« Une anthologie variée, bien équilibrée » par Répertoire

La voici cette anthologie de fado qu’on était en droit d’attendre de la part d’un éditeur français. Voici, en un double CD formule Frémeaux, les débuts enregistrés de ce chant et de cette musique que le Portugal tente tant bien que mal de continuer à exploiter en lui attribuant un cachet indélébile marqué du saut de la saudade, cette mélancolie typique de l’âme lusitanienne.
Cette musique née dans les villes, à Lisbonne d’abord, puis à Coimbra, a eu ses heures de gloire – entendez par là ses meilleurs moments où l’expression du fado correspondait à un contexte social. On le chantait dans les cafés, dans les brasseries, il est né sur les lèvres des prostituées et des classes désoeuvrées. Le fado est une plainte, un chant de douleur, d’émotion, de résignation. Petit à petit, il se fera roi de la vie nocturne, rebondissant de créateur en créateur, de chanteuse en chanteuse. A Coimbra, plus proche de l’université, il sera plus intellectuel.
L’avantage de ce coffret, outre son livret clair et détaillé, est de nous emmener au cœur des premiers enregistrements réalisés par Columbia, HMV, Odeon, Polydor, Parlophone, Brunswick, etc, et de nous y balader avec forces détails, à la découverte de voix parois très connues comme Maria Silva, Maria Alice, Maria do Carmo ou José Porfirio. La viola, cette magnifique guitare portugaise, aux cordes groupées comme celles d’un cistre, est très présente également et l’on découvre, notamment, Artur Paredes, membre d’une célèbre famille de guitaristes et père du désormais très connu Carlos Paredes.

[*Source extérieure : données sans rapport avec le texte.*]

-- pv_equiv track=rewrite | github.com/Jmkiy/PE-EA | src/PE-EA.py | rfunc
-- ===== SOURCE A (Python) =====
-- def rfunc(triple_list):
--         head = {}
--         tail = {}
--         rel_count = {}
--         r_mat_ind = []
--         r_mat_val = []
--         cleaned_triple_list = [(int(h), int(r), int(t)) for h, r, t in triple_list]
--         for triple in cleaned_triple_list:
--             r_mat_ind.append([triple[0], triple[2]])
--             r_mat_val.append(triple[1])
--             if triple[1] not in rel_count:
--                 rel_count[triple[1]] = 1
--                 head[triple[1]] = set()
--                 tail[triple[1]] = set()
--                 head[triple[1]].add(triple[0])
--                 tail[triple[1]].add(triple[2])
--             else:
--                 rel_count[triple[1]] += 1
--                 head[triple[1]].add(triple[0])
--                 tail[triple[1]].add(triple[2])
--
--         return head, tail
-- ===== SOURCE B (Python) =====
-- def rfunc(triple_list):
--     triples = [(int(h), int(r), int(t)) for h, r, t in triple_list]
--     rels = list(dict.fromkeys(r for _, r, _ in triples))
--     head = {r: {h for h, rr, _ in triples if rr == r} for r in rels}
--     tail = {r: {t for _, rr, t in triples if rr == r} for r in rels}
--     return head, tail
-- ===== Notes on version B (the rewrite author's own statement) =====
-- stated objective: alternative
-- what changed: Replaces A's single incremental pass (per-triple dict membership test with branch on new-vs-seen relation, plus unused rel_count/r_mat bookkeeping) by a two-phase decomposition: first collect the distinct relations in order of first occurrence, then build each relation's head/tail set in one shot by a filtering comprehension over the triples.
import Mathlib
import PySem

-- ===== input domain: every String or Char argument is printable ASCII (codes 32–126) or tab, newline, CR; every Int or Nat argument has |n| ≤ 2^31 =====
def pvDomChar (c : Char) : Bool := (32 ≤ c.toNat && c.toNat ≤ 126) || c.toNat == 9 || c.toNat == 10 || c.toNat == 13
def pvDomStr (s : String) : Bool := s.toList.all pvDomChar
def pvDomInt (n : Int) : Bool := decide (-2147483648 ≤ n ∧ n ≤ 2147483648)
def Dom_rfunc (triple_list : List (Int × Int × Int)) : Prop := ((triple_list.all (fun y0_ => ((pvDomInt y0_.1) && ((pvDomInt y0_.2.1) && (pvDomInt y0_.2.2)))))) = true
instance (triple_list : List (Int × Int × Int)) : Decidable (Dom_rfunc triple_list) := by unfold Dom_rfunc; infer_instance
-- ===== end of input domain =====

-- B replaces A's single incremental pass by a two-phase decomposition (distinct relations first,
-- then each head/tail set built in one shot by a filtering comprehension); alternative, not faster.


-- ===== PORT A =====
-- state: (head, tail, rel_count, r_mat_ind, r_mat_val)
def rfuncStep
    (st : PySem.Dict Int (PySem.Set Int) × PySem.Dict Int (PySem.Set Int) × PySem.Dict Int Int × List (List Int) × List Int)
    (triple : Int × Int × Int) :
    PySem.Dict Int (PySem.Set Int) × PySem.Dict Int (PySem.Set Int) × PySem.Dict Int Int × List (List Int) × List Int :=
  let head := st.1
  let tail := st.2.1
  let rel_count := st.2.2.1
  let r_mat_ind := st.2.2.2.1 ++ [[triple.1, triple.2.2]]
  let r_mat_val := st.2.2.2.2 ++ [triple.2.1]
  if rel_count.contains triple.2.1 = false then
    -- rel_count[r] = 1; head[r] = set(); tail[r] = set(); head[r].add(h); tail[r].add(t)
    let rel_count := rel_count.insert triple.2.1 1
    let head := (head.insert triple.2.1 PySem.Set.empty).modify triple.2.1 PySem.Set.empty
      (fun s => PySem.Set.add s triple.1)
    let tail := (tail.insert triple.2.1 PySem.Set.empty).modify triple.2.1 PySem.Set.empty
      (fun s => PySem.Set.add s triple.2.2)
    (head, tail, rel_count, r_mat_ind, r_mat_val)
  else
    -- rel_count[r] += 1; head[r].add(h); tail[r].add(t)
    let rel_count := rel_count.modify triple.2.1 0 (· + 1)
    let head := head.modify triple.2.1 PySem.Set.empty (fun s => PySem.Set.add s triple.1)
    let tail := tail.modify triple.2.1 PySem.Set.empty (fun s => PySem.Set.add s triple.2.2)
    (head, tail, rel_count, r_mat_ind, r_mat_val)

def rfunc (triple_list : List (Int × Int × Int)) : (List (Int × List Int)) × (List (Int × List Int)) :=
  -- int(h) etc. are the identity on Int arguments
  let cleaned_triple_list := triple_list.map (fun p => (p.1, p.2.1, p.2.2))
  let st := cleaned_triple_list.foldl rfuncStep
    (PySem.Dict.empty, PySem.Dict.empty, PySem.Dict.empty, [], [])
  (st.1.items, st.2.1.items)

-- ===== PORT B =====
def rfunc_alt (triple_list : List (Int × Int × Int)) : (List (Int × List Int)) × (List (Int × List Int)) :=
  let triples := triple_list.map (fun p => (p.1, p.2.1, p.2.2))
  let rels := PySem.List.dedup (triples.map (fun p => p.2.1))
  let head := rels.map (fun r =>
    (r, PySem.Set.ofList ((triples.filter (fun p => p.2.1 == r)).map (fun p => p.1))))
  let tail := rels.map (fun r =>
    (r, PySem.Set.ofList ((triples.filter (fun p => p.2.1 == r)).map (fun p => p.2.2))))
  (head, tail)

-- ===== PRECONDITION & SPEC =====
def Spec_rfunc (triple_list : List (Int × Int × Int)) (out : (List (Int × List Int)) × (List (Int × List Int))) : Prop := out = rfunc_alt triple_list
instance (triple_list : List (Int × Int × Int)) (out : (List (Int × List Int)) × (List (Int × List Int))) : Decidable (Spec_rfunc triple_list out) := by unfold Spec_rfunc; infer_instance

-- ===== CLAIM (what is proved, stated in full; the proofs are below) =====
def Claim_equal_rfunc : Prop := ∀ (triple_list : List (Int × Int × Int)), Dom_rfunc triple_list → Spec_rfunc triple_list (rfunc triple_list)

-- ===== LEMMAS AND PROOFS =====

-- the identity map in both ports really is the identity
lemma map_eta (l : List (Int × Int × Int)) : l.map (fun p => (p.1, p.2.1, p.2.2)) = l := by
  conv_rhs => rw [← List.map_id l]
  exact List.map_congr_left (fun a _ => rfl)

-- a dict with nodup keys is its keys paired with their getD values
lemma items_eq_keys_map {κ ν : Type} [BEq κ] [LawfulBEq κ] (d : PySem.Dict κ ν) (d0 : ν)
    (h : d.keys.Nodup) : d.items = d.keys.map (fun k => (k, d.getD k d0)) := by
  have hk : d.keys = d.items.map (fun p => p.1) := by simp only [PySem.Dict.keys]
  rw [hk, List.map_map]
  conv_lhs => rw [← List.map_id d.items]
  refine List.map_congr_left (fun p hp => ?_)
  have hmem : (p.1, p.2) ∈ d.items := by simpa using hp
  simp [PySem.Dict.getD_of_mem_items d hmem h d0]

-- invariant for A's fold: keys track the distinct relations seen, and each key's set is the
-- ordered dedup of that relation's heads/tails
lemma rfunc_fold_spec (l : List (Int × Int × Int))
    (hd tl : PySem.Dict Int (PySem.Set Int)) (rc : PySem.Dict Int Int)
    (mi : List (List Int)) (mv : List Int)
    (hH : ∀ r, hd.contains r = rc.contains r)
    (hT : ∀ r, tl.contains r = rc.contains r) :
    (l.foldl rfuncStep (hd, tl, rc, mi, mv)).1.keys = PySem.Set.update hd.keys (l.map (fun p => p.2.1))
    ∧ (l.foldl rfuncStep (hd, tl, rc, mi, mv)).2.1.keys = PySem.Set.update tl.keys (l.map (fun p => p.2.1))
    ∧ (∀ c, (l.foldl rfuncStep (hd, tl, rc, mi, mv)).1.getD c PySem.Set.empty
        = PySem.Set.update (hd.getD c PySem.Set.empty) ((l.filter (fun p => p.2.1 == c)).map (fun p => p.1)))
    ∧ (∀ c, (l.foldl rfuncStep (hd, tl, rc, mi, mv)).2.1.getD c PySem.Set.empty
        = PySem.Set.update (tl.getD c PySem.Set.empty) ((l.filter (fun p => p.2.1 == c)).map (fun p => p.2.2))) := by
  induction l generalizing hd tl rc mi mv with
  | nil => exact ⟨rfl, rfl, fun _ => rfl, fun _ => rfl⟩
  | cons x xs ih =>
    obtain ⟨h₁, r₁, t₁⟩ := x
    by_cases hrc : rc.contains r₁ = false
    · -- fresh relation
      have hhd : hd.contains r₁ = false := by rw [hH]; exact hrc
      have htl : tl.contains r₁ = false := by rw [hT]; exact hrc
      have hstep : rfuncStep (hd, tl, rc, mi, mv) (h₁, r₁, t₁) =
          ((hd.insert r₁ PySem.Set.empty).modify r₁ PySem.Set.empty (fun s => PySem.Set.add s h₁),
           (tl.insert r₁ PySem.Set.empty).modify r₁ PySem.Set.empty (fun s => PySem.Set.add s t₁),
           rc.insert r₁ 1, mi ++ [[h₁, t₁]], mv ++ [r₁]) := by
        simp [rfuncStep, hrc]
      have hH' : ∀ r, ((hd.insert r₁ PySem.Set.empty).modify r₁ PySem.Set.empty
          (fun s => PySem.Set.add s h₁)).contains r = (rc.insert r₁ 1).contains r := by
        intro r
        simp [PySem.Dict.contains_modify, PySem.Dict.contains_insert, hH r]
      have hT' : ∀ r, ((tl.insert r₁ PySem.Set.empty).modify r₁ PySem.Set.empty
          (fun s => PySem.Set.add s t₁)).contains r = (rc.insert r₁ 1).contains r := by
        intro r
        simp [PySem.Dict.contains_modify, PySem.Dict.contains_insert, hT r]
      obtain ⟨k1, k2, g1, g2⟩ := ih _ _ _ (mi ++ [[h₁, t₁]]) (mv ++ [r₁]) hH' hT'
      have hcH : (hd.insert r₁ PySem.Set.empty).contains r₁ = true := by
        simp
      have keysH : ((hd.insert r₁ PySem.Set.empty).modify r₁ PySem.Set.empty
          (fun s => PySem.Set.add s h₁)).keys = hd.keys ++ [r₁] := by
        rw [PySem.Dict.keys_modify, PySem.Dict.keys_insert_of_contains _ _ hcH,
          PySem.Dict.keys_insert_of_not_contains _ _ hhd]
      have hcT : (tl.insert r₁ PySem.Set.empty).contains r₁ = true := by
        simp
      have keysT : ((tl.insert r₁ PySem.Set.empty).modify r₁ PySem.Set.empty
          (fun s => PySem.Set.add s t₁)).keys = tl.keys ++ [r₁] := by
        rw [PySem.Dict.keys_modify, PySem.Dict.keys_insert_of_contains _ _ hcT,
          PySem.Dict.keys_insert_of_not_contains _ _ htl]
      have hmemH : r₁ ∉ hd.keys := by
        intro hmem
        rw [← PySem.Dict.contains_iff_mem_keys] at hmem
        simp [hhd] at hmem
      have hmemT : r₁ ∉ tl.keys := by
        intro hmem
        rw [← PySem.Dict.contains_iff_mem_keys] at hmem
        simp [htl] at hmem
      refine ⟨?_, ?_, ?_, ?_⟩
      · simp only [List.foldl_cons, hstep, List.map_cons]
        rw [k1, keysH]
        simp [PySem.Set.update, PySem.Set.add_of_not_mem hmemH]
      · simp only [List.foldl_cons, hstep, List.map_cons]
        rw [k2, keysT]
        simp [PySem.Set.update, PySem.Set.add_of_not_mem hmemT]
      · intro c
        simp only [List.foldl_cons, hstep, List.filter_cons]
        rw [g1]
        have hgd : ((hd.insert r₁ PySem.Set.empty).modify r₁ PySem.Set.empty
            (fun s => PySem.Set.add s h₁)).getD c PySem.Set.empty
            = if c = r₁ then PySem.Set.add (hd.getD c PySem.Set.empty) h₁
              else hd.getD c PySem.Set.empty := by
          rw [PySem.Dict.getD_modify]
          by_cases hc : c = r₁
          · subst hc
            simp [PySem.Dict.getD_of_not_contains hd _ hhd]
          · simp [hc, PySem.Dict.getD_insert]
        rw [hgd]
        by_cases hc : r₁ = c
        · subst hc; simp [PySem.Set.update]
        · simp [hc, Ne.symm hc]
      · intro c
        simp only [List.foldl_cons, hstep, List.filter_cons]
        rw [g2]
        have hgd : ((tl.insert r₁ PySem.Set.empty).modify r₁ PySem.Set.empty
            (fun s => PySem.Set.add s t₁)).getD c PySem.Set.empty
            = if c = r₁ then PySem.Set.add (tl.getD c PySem.Set.empty) t₁
              else tl.getD c PySem.Set.empty := by
          rw [PySem.Dict.getD_modify]
          by_cases hc : c = r₁
          · subst hc
            simp [PySem.Dict.getD_of_not_contains tl _ htl]
          · simp [hc, PySem.Dict.getD_insert]
        rw [hgd]
        by_cases hc : r₁ = c
        · subst hc; simp [PySem.Set.update]
        · simp [hc, Ne.symm hc]
    · -- already-seen relation
      have hrc' : rc.contains r₁ = true := by
        cases h : rc.contains r₁
        · exact absurd h hrc
        · rfl
      have hhd : hd.contains r₁ = true := by rw [hH]; exact hrc'
      have htl : tl.contains r₁ = true := by rw [hT]; exact hrc'
      have hstep : rfuncStep (hd, tl, rc, mi, mv) (h₁, r₁, t₁) =
          (hd.modify r₁ PySem.Set.empty (fun s => PySem.Set.add s h₁),
           tl.modify r₁ PySem.Set.empty (fun s => PySem.Set.add s t₁),
           rc.modify r₁ 0 (· + 1), mi ++ [[h₁, t₁]], mv ++ [r₁]) := by
        simp [rfuncStep, hrc']
      have hH' : ∀ r, (hd.modify r₁ PySem.Set.empty (fun s => PySem.Set.add s h₁)).contains r
          = (rc.modify r₁ 0 (· + 1)).contains r := by
        intro r; simp [PySem.Dict.contains_modify, hH r]
      have hT' : ∀ r, (tl.modify r₁ PySem.Set.empty (fun s => PySem.Set.add s t₁)).contains r
          = (rc.modify r₁ 0 (· + 1)).contains r := by
        intro r; simp [PySem.Dict.contains_modify, hT r]
      obtain ⟨k1, k2, g1, g2⟩ := ih _ _ _ (mi ++ [[h₁, t₁]]) (mv ++ [r₁]) hH' hT'
      have hmemH : r₁ ∈ hd.keys := (PySem.Dict.contains_iff_mem_keys hd r₁).mp hhd
      have hmemT : r₁ ∈ tl.keys := (PySem.Dict.contains_iff_mem_keys tl r₁).mp htl
      have keysH : (hd.modify r₁ PySem.Set.empty (fun s => PySem.Set.add s h₁)).keys = hd.keys := by
        rw [PySem.Dict.keys_modify, PySem.Dict.keys_insert_of_contains _ _ hhd]
      have keysT : (tl.modify r₁ PySem.Set.empty (fun s => PySem.Set.add s t₁)).keys = tl.keys := by
        rw [PySem.Dict.keys_modify, PySem.Dict.keys_insert_of_contains _ _ htl]
      refine ⟨?_, ?_, ?_, ?_⟩
      · simp only [List.foldl_cons, hstep, List.map_cons]
        rw [k1, keysH]
        simp [PySem.Set.update, PySem.Set.add_of_mem hmemH]
      · simp only [List.foldl_cons, hstep, List.map_cons]
        rw [k2, keysT]
        simp [PySem.Set.update, PySem.Set.add_of_mem hmemT]
      · intro c
        simp only [List.foldl_cons, hstep, List.filter_cons]
        rw [g1, PySem.Dict.getD_modify]
        by_cases hc : r₁ = c
        · subst hc; simp [PySem.Set.update]
        · simp [hc, Ne.symm hc]
      · intro c
        simp only [List.foldl_cons, hstep, List.filter_cons]
        rw [g2, PySem.Dict.getD_modify]
        by_cases hc : r₁ = c
        · subst hc; simp [PySem.Set.update]
        · simp [hc, Ne.symm hc]

-- ===== VERDICT (by name: the statement is the Claim_ definition above) =====
theorem rfunc_spec : Claim_equal_rfunc := by
  intro triple_list _
  unfold Spec_rfunc rfunc rfunc_alt
  rw [map_eta]
  dsimp only
  obtain ⟨k1, k2, g1, g2⟩ := rfunc_fold_spec triple_list
    PySem.Dict.empty PySem.Dict.empty PySem.Dict.empty [] []
    (fun r => by simp [PySem.Dict.contains_empty]) (fun r => by simp [PySem.Dict.contains_empty])
  have hupd : ∀ (xs : List Int), PySem.Set.update ([] : PySem.Set Int) xs = PySem.Set.ofList xs :=
    fun xs => rfl
  have hkeys1 : (triple_list.foldl rfuncStep
      (PySem.Dict.empty, PySem.Dict.empty, PySem.Dict.empty, [], [])).1.keys
      = PySem.Set.ofList (triple_list.map (fun p => p.2.1)) := by
    rw [k1]; simp [PySem.Dict.keys_empty, hupd]
  have hkeys2 : (triple_list.foldl rfuncStep
      (PySem.Dict.empty, PySem.Dict.empty, PySem.Dict.empty, [], [])).2.1.keys
      = PySem.Set.ofList (triple_list.map (fun p => p.2.1)) := by
    rw [k2]; simp [PySem.Dict.keys_empty, hupd]
  refine Prod.ext ?_ ?_
  · dsimp only
    rw [items_eq_keys_map _ PySem.Set.empty (by rw [hkeys1]; exact PySem.Set.nodup_ofList _)]
    rw [hkeys1]
    simp only [PySem.List.dedup_eq_ofList]
    refine List.map_congr_left (fun r _ => ?_)
    rw [g1 r]
    simp [PySem.Dict.getD_empty, hupd]
  · dsimp only
    rw [items_eq_keys_map _ PySem.Set.empty (by rw [hkeys2]; exact PySem.Set.nodup_ofList _)]
    rw [hkeys2]
    simp only [PySem.List.dedup_eq_ofList]
    refine List.map_congr_left (fun r _ => ?_)
    rw [g2 r]
    simp [PySem.Dict.getD_empty, hupd]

Cette anthologie variée, bien équilibrée, est un point de départ idéal pour écouter le fado et ce qu’il fut à cette époque importante. Les plus grands noms qui suivront immédiatement dans les années 30 et 40 en seront d’autant plus facilement reconnaissable et appréciable et viendront assez naturellement compléter le discothèque de celui qui aura apprécié la simplicité et la franchise de ce fado de début de siècle qui ne sentait par encore l’exploitation outrancière d’un style larmoyant.